Code review and programming practices

This is an example of the type of help Nimcha Consulting can provide. Programming mentoring and helping do job optimization requires code review. And doing code review has different approaches. On one hand we can recommend changes that purely effect speed and efficiency; and on the other hand we can recommend changes to make code easier to turn over to less experienced programmers. Just because you can code some tricky algorithm doesn't mean you should.

The following is a repgen that a CU wrote and had trouble with. They were trying to pull a transaction count by share and loan types for branch 01 and they were not getting any results.

Click here to view source

Issues and other discussion points:

1) The CU stated they were not getting any output. Taking a quick look through the code shows no PRINT or COL statements anywhere but the TOTAL division. The printing in the TOTAL division was conditional on the Share/Loan Tran count being greater than 0. Since they were not getting output the count is never greater than 0. Looking back at the PRINT division shows that the count is incremented based on INDEXS/INDEXL.

Tracking INDEXS/INDEXL you can see the problem was in lines 31-39. Because INDEXS/INDEXL was used in the FOR loops, upon exiting the loop the values would be 100. That places it outside the range of the array they were storing the information. Total time to find (but not fix)the bug was less than 60 seconds!

2) One fix could be to initialize INDEXS/INDEXL after lines 31-39. But it is better to evaluate these lines and then change what they do. The purpose of these lines is to load the Share/Loan description into an Array so that it can be used in the TOTAL division. Doing it as written in the PRINT division under a TARGET of ACCOUNT causes the Repgen to iterate through Parameters and load the array with the same information for every single ACCOUNT that passes the SELECT division. Needless to say this is a waste of CPU. Since the data is used only once it should be moved to either the SETUP or TOTAL division.

To fix this then we need to weigh the options. Do we go for speed optimization or for code readability and flexibility? There are basically two choices in fixing this. Preload the array and reference it later. Or just reference the parameters on the fly. Preloading is very quick but does take up a bit of memory and does involve code someone needs to "maintain". Referencing the parameters on the fly uses no memory and the code should be very easy to understand. However, referencing on the fly does mean the data is "moved" for each item. So if this is just a small number then the time to do it is small. But if the number of items could be large then you might not want to do this.

In this particular repgen the number is small enough that there are no speed concerns. So really the choices just come down to aesthetics. Do you need to ever reference the data before the TOTAL division? Will this code ever be maintained by inexperienced programmers?

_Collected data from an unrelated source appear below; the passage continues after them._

-- pv_equiv track=rewrite | github.com/joshuavictorchen/claodex | claodex/cli.py | _strip_trailing_signal
-- ===== SOURCE A (Python) =====
-- def _strip_trailing_signal(text: str, signal: str) -> str:
--     """Remove the last non-empty line if it matches *signal*."""
--     lines = text.splitlines()
--     for i in range(len(lines) - 1, -1, -1):
--         if lines[i].strip():
--             if lines[i].strip() == signal:
--                 lines.pop(i)
--             break
--     return "\n".join(lines).rstrip()
-- ===== SOURCE B (Python) =====
-- def _strip_trailing_signal(text: str, sig: str) -> str:
--     """Remove the last non-empty line if it matches *sig*.
--
--     Single forward pass over the lines: commit lines to `out`, hold the most
--     recent non-blank line back in `held` (with the blank lines after it in
--     `pending`), and only at the end decide whether the held line is dropped.
--     (Second parameter is A's 'signal'; calls are positional.)
--     """
--     out = []        # lines committed to the output
--     pending = []    # blank lines seen since the held line
--     held = None     # most recent non-blank line, not yet committed
--     for line in text.splitlines():
--         if line.strip():
--             if held is not None:
--                 out.append(held)
--                 out.extend(pending)
--             pending = []
--             held = line
--         else:
--             if held is None:
--                 out.append(line)
--             else:
--                 pending.append(line)
--     if held is not None and held.strip() != sig:
--         out.append(held)
--     return "\n".join(out).rstrip()
-- ===== Notes on version B (the rewrite author's own statement) =====
-- stated objective: alternative
-- what changed: B replaces A's reverse index scan with break and positional pop by a single forward pass that maintains committed lines, a held last non-blank line and the pending blank run, deciding only at the end whether the held line is dropped.
import Mathlib
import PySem

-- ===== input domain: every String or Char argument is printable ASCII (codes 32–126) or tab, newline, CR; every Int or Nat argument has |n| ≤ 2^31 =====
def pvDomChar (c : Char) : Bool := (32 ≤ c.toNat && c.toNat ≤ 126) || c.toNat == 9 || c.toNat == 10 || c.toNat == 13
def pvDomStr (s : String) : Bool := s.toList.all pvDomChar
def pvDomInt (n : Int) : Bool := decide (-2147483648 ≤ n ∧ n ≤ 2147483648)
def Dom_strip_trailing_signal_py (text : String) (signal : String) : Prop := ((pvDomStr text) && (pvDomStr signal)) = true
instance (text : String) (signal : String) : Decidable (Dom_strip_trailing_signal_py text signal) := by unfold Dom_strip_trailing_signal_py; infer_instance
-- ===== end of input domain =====

-- B replaces A's reverse index scan with break and positional pop by one forward pass holding back the latest non-blank line; return values proved equal, neither mutates its arguments.

-- ===== PORT A =====
-- the reverse 'for i in range(len(lines)-1, -1, -1)' loop with break: structural recursion on the index;
-- 'lines.pop(i)' at a valid index is exactly List.eraseIdx
def pvAScan (signal : List Char) (lines : List (List Char)) : Nat → List (List Char)
  | 0 => lines
  | i + 1 =>
    if (PySem.Chars.strip (lines.getD i [])).isEmpty then pvAScan signal lines i
    else if PySem.Chars.strip (lines.getD i []) == signal then lines.eraseIdx i
    else lines

def pvACore (t signal : List Char) : List Char :=
  let lines := PySem.Chars.splitlines t
  let lines := pvAScan signal lines lines.length
  PySem.Chars.rstrip (PySem.Chars.join ['\n'] lines)

def strip_trailing_signal_py (text : String) (signal : String) : String :=
  String.ofList (pvACore text.toList signal.toList)

-- ===== PORT B =====
-- state = (out, pending, held): committed lines, blank lines after the held line, held non-blank line
def pvBStep (st : List (List Char) × List (List Char) × Option (List Char)) (line : List Char) :
    List (List Char) × List (List Char) × Option (List Char) :=
  if !(PySem.Chars.strip line).isEmpty then
    match st.2.2 with
    | some h => (st.1 ++ [h] ++ st.2.1, ([], some line))
    | none   => (st.1, ([], some line))
  else
    match st.2.2 with
    | none   => (st.1 ++ [line], (st.2.1, none))
    | some h => (st.1, (st.2.1 ++ [line], some h))

def pvBFold (lines : List (List Char)) : List (List Char) × List (List Char) × Option (List Char) :=
  lines.foldl pvBStep ([], ([], none))

def pvBCore (t sig : List Char) : List Char :=
  let st := pvBFold (PySem.Chars.splitlines t)
  let out :=
    match st.2.2 with
    | some h => if !(PySem.Chars.strip h == sig) then st.1 ++ [h] else st.1
    | none => st.1
  PySem.Chars.rstrip (PySem.Chars.join ['\n'] out)

def strip_trailing_signal_py_alt (text : String) (signal : String) : String :=
  String.ofList (pvBCore text.toList signal.toList)

-- ===== PRECONDITION & SPEC =====
def Spec_strip_trailing_signal_py (text : String) (signal : String) (out : String) : Prop := out = strip_trailing_signal_py_alt text signal
instance (text : String) (signal : String) (out : String) : Decidable (Spec_strip_trailing_signal_py text signal out) := by unfold Spec_strip_trailing_signal_py; infer_instance

-- ===== CLAIM (what is proved, stated in full; the proofs are below) =====
def Claim_equal_strip_trailing_signal_py : Prop := ∀ (text : String) (signal : String), Dom_strip_trailing_signal_py text signal → Spec_strip_trailing_signal_py text signal (strip_trailing_signal_py text signal)

-- ===== LEMMAS AND PROOFS =====

lemma rstrip_append_all_ws (v w : List Char) (h : w.all PySem.Chars.isspace = true) :
    PySem.Chars.rstrip (v ++ w) = PySem.Chars.rstrip v := by
  simp only [PySem.Chars.rstrip, List.reverse_append, List.dropWhile_append]
  have hw : w.reverse.dropWhile PySem.Chars.isspace = [] := by
    rw [List.dropWhile_eq_nil_iff]; intro x hx; simp at h; exact h x (by simpa using hx)
  simp [hw]

lemma rstrip_eq_nil_of_all_ws (u : List Char) (h : u.all PySem.Chars.isspace = true) :
    PySem.Chars.rstrip u = [] := by
  have hw : u.reverse.dropWhile PySem.Chars.isspace = [] := by
    rw [List.dropWhile_eq_nil_iff]; intro x hx; simp at h; exact h x (by simpa using hx)
  simp [PySem.Chars.rstrip, hw]

lemma all_ws_of_strip_eq_nil (u : List Char) (h : (PySem.Chars.strip u).isEmpty = true) :
    u.all PySem.Chars.isspace = true := by
  simp only [PySem.Chars.strip, PySem.Chars.lstrip] at h
  rw [List.all_eq_true]
  intro x hx
  rcases (List.takeWhile_append_dropWhile (p := PySem.Chars.isspace) (l := u)) ▸ hx |> List.mem_append.1 with h1 | h1
  · exact List.mem_takeWhile_imp h1
  · have h2 : (u.dropWhile PySem.Chars.isspace).all PySem.Chars.isspace = true := by
      simp only [PySem.Chars.rstrip, List.isEmpty_iff] at h
      have h3 : (u.dropWhile PySem.Chars.isspace).reverse.dropWhile PySem.Chars.isspace = [] := by
        simpa using congrArg List.reverse h
      rw [List.dropWhile_eq_nil_iff] at h3
      rw [List.all_eq_true]; intro y hy; exact h3 y (by simpa using hy)
    exact (List.all_eq_true.1 h2) x h1

lemma join_concat (Z : List (List Char)) (u : List Char) :
    PySem.Chars.join ['\n'] (Z ++ [u]) =
      (if Z.isEmpty then u else PySem.Chars.join ['\n'] Z ++ '\n' :: u) := by
  induction Z with
  | nil => simp [PySem.Chars.join, List.intercalate]
  | cons z Z ih =>
    match Z with
    | [] => simp [PySem.Chars.join, List.intercalate]
    | w :: Z' =>
      simp only [PySem.Chars.join, List.intercalate, List.cons_append, List.intersperse,
        List.flatten_cons] at ih ⊢
      rw [ih]
      simp

lemma rstrip_join_concat_wsline (Z : List (List Char)) (u : List Char)
    (h : u.all PySem.Chars.isspace = true) :
    PySem.Chars.rstrip (PySem.Chars.join ['\n'] (Z ++ [u])) =
      PySem.Chars.rstrip (PySem.Chars.join ['\n'] Z) := by
  rw [join_concat]
  split
  · next he => rw [List.isEmpty_iff.1 he, rstrip_eq_nil_of_all_ws u h]; rfl
  · have : ('\n' :: u).all PySem.Chars.isspace = true := by simp at h ⊢; exact ⟨by decide, h⟩
    exact rstrip_append_all_ws _ _ this

-- dropping an all-blank suffix of the line list does not change the rstripped join
lemma rstrip_join_append_blanks (X P : List (List Char))
    (hP : ∀ l ∈ P, (PySem.Chars.strip l).isEmpty = true) :
    PySem.Chars.rstrip (PySem.Chars.join ['\n'] (X ++ P)) =
      PySem.Chars.rstrip (PySem.Chars.join ['\n'] X) := by
  induction P using List.reverseRecOn with
  | nil => simp
  | append_singleton Q u ih =>
    rw [← List.append_assoc,
      rstrip_join_concat_wsline (X ++ Q) u (all_ws_of_strip_eq_nil u (hP u (by simp)))]
    exact ih (fun l hl => hP l (by simp [hl]))

lemma pv_getD_right (X P : List (List Char)) (k : Nat) :
    (X ++ P).getD (X.length + k) [] = P.getD k [] := by
  simp [List.getD, List.getElem?_append_right (Nat.le_add_right X.length k)]

-- A's scan skips an all-blank suffix of the line list
lemma scan_skip (sig : List Char) (X P : List (List Char))
    (hP : ∀ l ∈ P, (PySem.Chars.strip l).isEmpty = true) :
    ∀ k, k ≤ P.length → pvAScan sig (X ++ P) (X.length + k) = pvAScan sig (X ++ P) X.length := by
  intro k
  induction k with
  | zero => intro _; rfl
  | succ k ih =>
    intro hk
    have hkl : k < P.length := by omega
    have hmem : P.getD k [] ∈ P := by
      rw [List.getD_eq_getElem P [] hkl]; exact List.getElem_mem hkl
    rw [show X.length + (k + 1) = (X.length + k) + 1 by omega]
    simp only [pvAScan, pv_getD_right, hP _ hmem, if_true]
    exact ih (by omega)

lemma pv_getD_mid (X : List (List Char)) (h : List Char) (P : List (List Char)) :
    (X ++ h :: P).getD X.length [] = h := by
  simp [List.getD]

lemma pv_eraseIdx_mid (X : List (List Char)) (h : List Char) (P : List (List Char)) :
    (X ++ h :: P).eraseIdx X.length = X ++ P := by
  rw [List.eraseIdx_append_of_length_le (le_refl X.length)]
  simp

lemma pvBFold_append (L : List (List Char)) (u : List Char) :
    pvBFold (L ++ [u]) = pvBStep (pvBFold L) u := by
  simp [pvBFold, List.foldl_append]

-- the forward-pass invariant: out ++ held ++ pending reassembles the input; pending is blank, held is non-blank
lemma pvB_inv (L : List (List Char)) :
    (∀ l ∈ (pvBFold L).2.1, (PySem.Chars.strip l).isEmpty = true) ∧
    (match (pvBFold L).2.2 with
     | none => (pvBFold L).1 = L ∧ ∀ l ∈ L, (PySem.Chars.strip l).isEmpty = true
     | some h => L = (pvBFold L).1 ++ h :: (pvBFold L).2.1 ∧ (PySem.Chars.strip h).isEmpty = false) := by
  induction L using List.reverseRecOn with
  | nil => exact ⟨by simp [pvBFold], by simp [pvBFold]⟩
  | append_singleton L u ih =>
    obtain ⟨hpend, hrest⟩ := ih
    rw [pvBFold_append]
    rcases hE : pvBFold L with ⟨X, P, held⟩
    rw [hE] at hpend hrest
    simp only at hpend hrest
    by_cases hu : (PySem.Chars.strip u).isEmpty = true
    · rcases held with _ | h
      · obtain ⟨h1, h2⟩ := hrest
        simp only [pvBStep, hu, Bool.not_true, Bool.false_eq_true, if_false]
        refine ⟨?_, ?_, ?_⟩
        · exact hpend
        · rw [h1]
        · intro l hl
          rcases List.mem_append.1 hl with hl | hl
          · exact h2 l hl
          · simpa [List.mem_singleton.1 hl] using hu
      · obtain ⟨h1, h2⟩ := hrest
        simp only [pvBStep, hu, Bool.not_true, Bool.false_eq_true, if_false]
        refine ⟨?_, ?_, ?_⟩
        · intro l hl
          rcases List.mem_append.1 hl with hl | hl
          · exact hpend l hl
          · simpa [List.mem_singleton.1 hl] using hu
        · rw [h1]; simp
        · exact h2
    · have hu' : (PySem.Chars.strip u).isEmpty = false := by simp_all
      rcases held with _ | h
      · obtain ⟨h1, _⟩ := hrest
        simp only [pvBStep, hu', Bool.not_false, if_true]
        refine ⟨?_, ?_, ?_⟩
        · intro l hl; simp at hl
        · rw [h1]
        · trivial
      · obtain ⟨h1, _⟩ := hrest
        simp only [pvBStep, hu', Bool.not_false, if_true]
        refine ⟨?_, ?_, ?_⟩
        · intro l hl; simp at hl
        · rw [h1]; simp
        · trivial

lemma core_eq (t sig : List Char) : pvACore t sig = pvBCore t sig := by
  simp only [pvACore, pvBCore]
  obtain ⟨hpend, hrest⟩ := pvB_inv (PySem.Chars.splitlines t)
  rcases hE : pvBFold (PySem.Chars.splitlines t) with ⟨X, P, held⟩
  rw [hE] at hpend hrest
  simp only at hpend hrest
  rcases held with _ | h
  · -- no non-blank line at all: A's scan leaves the list unchanged
    obtain ⟨h1, h2⟩ := hrest
    have hsk := scan_skip sig [] (PySem.Chars.splitlines t) h2 (PySem.Chars.splitlines t).length le_rfl
    simp only [List.nil_append, List.length_nil, Nat.zero_add] at hsk
    rw [hsk]
    simp only [pvAScan, h1]
  · obtain ⟨h1, h2⟩ := hrest
    have hL2 : PySem.Chars.splitlines t = (X ++ [h]) ++ P := by rw [h1]; simp
    have hscan : pvAScan sig (PySem.Chars.splitlines t) (PySem.Chars.splitlines t).length =
        pvAScan sig (PySem.Chars.splitlines t) (X.length + 1) := by
      have hsk := scan_skip sig (X ++ [h]) P hpend P.length le_rfl
      rw [← hL2] at hsk
      have hXl : (X ++ [h]).length = X.length + 1 := by simp
      have hlen : (PySem.Chars.splitlines t).length = (X ++ [h]).length + P.length := by
        rw [hL2]; simp only [List.length_append, List.length_cons, List.length_nil]
      rw [hlen, hsk, hXl]
    rw [hscan]
    have hgd : (PySem.Chars.splitlines t).getD X.length [] = h := by
      rw [h1]; exact pv_getD_mid X h P
    simp only [pvAScan, hgd, h2, Bool.false_eq_true, if_false]
    by_cases hs : (PySem.Chars.strip h == sig) = true
    · rw [if_pos hs]
      have he : (PySem.Chars.splitlines t).eraseIdx X.length = X ++ P := by
        rw [h1]; exact pv_eraseIdx_mid X h P
      rw [he, rstrip_join_append_blanks X P hpend]
      simp [hs]
    · rw [if_neg hs]
      rw [hL2, rstrip_join_append_blanks (X ++ [h]) P hpend]
      simp [hs]

-- ===== VERDICT (by name: the statement is the Claim_ definition above) =====
theorem strip_trailing_signal_py_spec : Claim_equal_strip_trailing_signal_py := by
  intro text signal _
  show _ = _
  unfold strip_trailing_signal_py strip_trailing_signal_py_alt
  rw [core_eq]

3) Lines 31-39 are also inefficient as well as redundant. In addition to moving them to the SETUP division they should be rewritten. There are two separate loops being used to pull the information from Parameters. This can be rewritten to use only one loop. Since using INDEXS/INDEXL is completely arbitrary and indeed is the source of the original "bug", it would be better to use some other variable to loop on. Additionally, even though there is no code advantage for doing this it is good practice to not use variable names for multiple things. One should be able to read a variable name and know exactly what it is used for. So for example in this loop I would use something more generic:
31:  FOR XXX = 0 TO 99
32:   DO
33:    SHAREDESC(XXX)=GETDATACHARACTER(GETDEFAULTSHARE,XXX,55)
34:    LOANDESC(XXX)=GETDATACHARACTER(GETDEFAULTLOAN,XXX,77)
35:   END					    
     
The time savings of making one loop instead of two is not much but the point is that it could be written more efficiently. This is a useful change for future programmers. Also, even with the small CPU usage decrease it has always been my opinion that a hundred such changes will possibly be noticeable in huge time consuming operations like Month End.

4) Lines 28-29 set the INDEXS and INDEXL to the respective Share/Loan types. But they are not actually on a Share or Loan at the moment so the data is invalid. These lines need to be moved into the actual SHARE/LOAN loops in order to be set correctly.

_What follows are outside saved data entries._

-- pv_equiv track=rewrite | github.com/icacedo/splicing | models.py | splice_sites
-- ===== SOURCE A (Python) =====
-- def splice_sites(seqs):
--
-- 	seq_don_sites = []
-- 	seq_acc_sites = []
-- 	seq_lens = []
-- 	for i in range(len(seqs)):
-- 		d_sites = []
-- 		a_sites = []
-- 		for j in range(len(seqs[i])):
-- 			if seqs[i][j:j+2]=='GT':
-- 				d_sites.append(j+1)
-- 			if seqs[i][j:j+2]=='AG':
-- 				a_sites.append(j+2)
-- 			else: continue
-- 		seq_don_sites.append(d_sites)
-- 		seq_acc_sites.append(a_sites)
-- 		seq_lens.append(len(seqs[i]))
--
-- 	return seq_don_sites, seq_acc_sites, seq_lens
-- ===== SOURCE B (Python) =====
-- def _sites(s, pat, off):
--     out = []
--     pos = 0
--     for part in s.split(pat)[:-1]:
--         pos += len(part)
--         out.append(pos + off)
--         pos += len(pat)
--     return out
--
--
-- def splice_sites(seqs):
--     return ([_sites(s, 'GT', 1) for s in seqs],
--             [_sites(s, 'AG', 2) for s in seqs],
--             [len(s) for s in seqs])
-- ===== Notes on version B (the rewrite author's own statement) =====
-- stated objective: faster
-- what changed: A's per-index loop comparing two-character slices at every position is replaced by pattern-splitting: s.split('GT') and s.split('AG') give the segments between matches, and match positions are recovered as cumulative segment lengths (valid because GT/AG cannot overlap themselves); lengths come from a separate comprehension.
import Mathlib
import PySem

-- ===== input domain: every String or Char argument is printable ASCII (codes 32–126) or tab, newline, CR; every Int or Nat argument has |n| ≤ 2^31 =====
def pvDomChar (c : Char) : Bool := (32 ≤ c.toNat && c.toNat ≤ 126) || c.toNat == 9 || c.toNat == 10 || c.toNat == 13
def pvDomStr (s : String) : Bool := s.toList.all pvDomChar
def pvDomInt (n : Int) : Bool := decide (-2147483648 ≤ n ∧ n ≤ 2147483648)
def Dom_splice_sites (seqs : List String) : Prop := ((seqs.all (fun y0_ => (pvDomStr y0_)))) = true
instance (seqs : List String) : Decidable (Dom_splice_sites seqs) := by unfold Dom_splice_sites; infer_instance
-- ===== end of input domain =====

-- B replaces A's per-index slice-comparison scan by pattern-splitting: s.split('GT')/s.split('AG') plus cumulative segment lengths (measured faster by a constant factor: bulk substring search instead of per-position slicing).


-- ===== PORT A =====
-- A's inner loop: for j in range(len(s)): two slice tests, two appends
def splice_sites_inner (s : String) : List Int × List Int :=
  (PySem.List.pyRange 0 (PySem.Str.len s) 1).foldl
    (fun (da : List Int × List Int) j =>
      let da := if PySem.Str.slice s (some j) (some (j + 2)) = "GT" then (da.1 ++ [j + 1], da.2) else da
      if PySem.Str.slice s (some j) (some (j + 2)) = "AG" then (da.1, da.2 ++ [j + 2]) else da)
    ([], [])

def splice_sites (seqs : List String) : List (List Int) × List (List Int) × List Int :=
  (PySem.List.pyRange 0 (PySem.List.len seqs) 1).foldl
    (fun (st : List (List Int) × List (List Int) × List Int) i =>
      let s := PySem.List.pyGetD seqs i ""
      let da := splice_sites_inner s
      (st.1 ++ [da.1], st.2.1 ++ [da.2], st.2.2 ++ [PySem.Str.len s]))
    ([], [], [])

-- ===== PORT B =====
-- _sites(s, pat, off): out/pos accumulators over s.split(pat)[:-1]
def sitesB (s : String) (pat : String) (off : Int) : List Int :=
  ((PySem.List.slice (PySem.Chars.splitOn s.toList pat.toList) none (some (-1))).foldl
    (fun (st : List Int × Int) part =>
      let pos := st.2 + (part.length : Int)
      (st.1 ++ [pos + off], pos + PySem.Str.len pat))
    ([], 0)).1

def splice_sites_alt (seqs : List String) : List (List Int) × List (List Int) × List Int :=
  (seqs.map (fun s => sitesB s "GT" 1),
   seqs.map (fun s => sitesB s "AG" 2),
   seqs.map (fun s => PySem.Str.len s))

-- ===== PRECONDITION & SPEC =====
def Spec_splice_sites (seqs : List String) (out : List (List Int) × List (List Int) × List Int) : Prop := out = splice_sites_alt seqs
instance (seqs : List String) (out : List (List Int) × List (List Int) × List Int) : Decidable (Spec_splice_sites seqs out) := by unfold Spec_splice_sites; infer_instance

-- ===== CLAIM (what is proved, stated in full; the proofs are below) =====
def Claim_equal_splice_sites : Prop := ∀ (seqs : List String), Dom_splice_sites seqs → Spec_splice_sites seqs (splice_sites seqs)

-- ===== LEMMAS AND PROOFS =====

-- recursive specification: positions (offset by off, counting from k) of the adjacent pair (x, y)
def pairRec (x y : Char) (off : Int) (k : Int) : List Char → List Int
  | a :: b :: rest => (if a = x ∧ b = y then [k + off] else []) ++ pairRec x y off (k + 1) (b :: rest)
  | _ => []

-- clean recursive form of s.split([x, y]) (first piece grows at the head)
def splitPat (x y : Char) : List Char → List (List Char)
  | [] => [[]]
  | [a] => [[a]]
  | a :: b :: rest =>
      if a = x ∧ b = y then [] :: splitPat x y rest
      else
        match splitPat x y (b :: rest) with
        | [] => [[a]]
        | p :: ps => (a :: p) :: ps

theorem splitPat_ne_nil (x y : Char) (l : List Char) : splitPat x y l ≠ [] := by
  induction l using splitPat.induct x y with
  | case1 => simp [splitPat]
  | case2 a => simp [splitPat]
  | case3 a b rest h ih => simp [splitPat, h]
  | case4 a b rest h hs ih => exact absurd hs ih
  | case5 a b rest h p ps hs ih => simp [splitPat, h, hs]

theorem splitOn_go_eq (x y : Char) : ∀ (fuel : Nat) (l cur : List Char) (acc : List (List Char)),
    l.length < fuel →
    PySem.Chars.splitOn.go [x, y] fuel l cur acc
      = acc.reverse ++ (match splitPat x y l with
                        | [] => []
                        | p :: ps => (cur.reverse ++ p) :: ps) := by
  intro fuel
  induction fuel with
  | zero => intro l cur acc h; omega
  | succ fuel ih =>
    intro l cur acc h
    match l with
    | [] =>
      rw [PySem.Chars.splitOn.go] <;> try omega
      simp [splitPat]
    | [a] =>
      obtain ⟨f, rfl⟩ : ∃ f, fuel = f + 1 := ⟨fuel - 1, by simp at h; omega⟩
      have hpre : ([x, y].isPrefixOf [a]) = false := by
        simp [List.isPrefixOf]
      rw [PySem.Chars.splitOn.go] <;> try omega
      simp only [hpre, Bool.false_eq_true, if_false]
      rw [PySem.Chars.splitOn.go] <;> try omega
      simp [splitPat]
    | a :: b :: rest =>
      rw [PySem.Chars.splitOn.go] <;> try omega
      by_cases hab : a = x ∧ b = y
      · have hpre : ([x, y].isPrefixOf (a :: b :: rest)) = true := by
          simp [List.isPrefixOf, hab.1, hab.2]
        simp only [hpre, if_true]
        have hdrop : List.drop ([x, y].length) (a :: b :: rest) = rest := rfl
        rw [hdrop, ih rest [] (cur.reverse :: acc) (by simp at h; omega)]
        have hsp : splitPat x y (a :: b :: rest) = [] :: splitPat x y rest := by
          simp [splitPat, hab]
        rw [hsp]
        rcases hs : splitPat x y rest with _ | ⟨p, ps⟩
        · exact absurd hs (splitPat_ne_nil x y rest)
        · simp
      · have hpre : ([x, y].isPrefixOf (a :: b :: rest)) = false := by
          by_cases hax : x = a
          · by_cases hby : y = b
            · exact absurd ⟨hax.symm, hby.symm⟩ hab
            · simp [List.isPrefixOf, hby]
          · simp [List.isPrefixOf, hax]
        simp only [hpre, Bool.false_eq_true, if_false]
        rw [ih (b :: rest) (a :: cur) acc (by simp at h ⊢; omega)]
        have hsp : splitPat x y (a :: b :: rest)
            = match splitPat x y (b :: rest) with
              | [] => [[a]]
              | p :: ps => (a :: p) :: ps := by
          simp [splitPat, hab]
        rw [hsp]
        rcases hs : splitPat x y (b :: rest) with _ | ⟨p, ps⟩
        · exact absurd hs (splitPat_ne_nil x y (b :: rest))
        · simp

5) Lines 22-24 The SELECT division is problematic because it will exclude results the CU is actually asking for. The stated purpose of the Repgen is to calculate the number of transactions at a Branch during a particular time frame. The SELECT division excludes closed Accounts so any Account that is closed at run time but that had Transactions at the Branch during the period being counted will be missed. It should be changed to include Accounts opened during the period regardless of current status.

6) Lines 41 and 54 Similar to number 5, the exclusion of closed Shares/Loans will cause Transactions to be missed. It should include Shares/Loans opened during the period.

7) Lines 11-14 The declared Array size is way to big and is using memory needlessly. I think they had to set it to 999 instead of 99 because of the original bug. Since INDEXS/INDEXL was accidentally incremented to 100 they probably needed to increment the array from 99 to something else in order to not get an "Array out of Bounds" error. They should have been able to use 100 but they chose 999 instead. Essentially they are now using something like 270K of memory just to store just a tiny bit of information.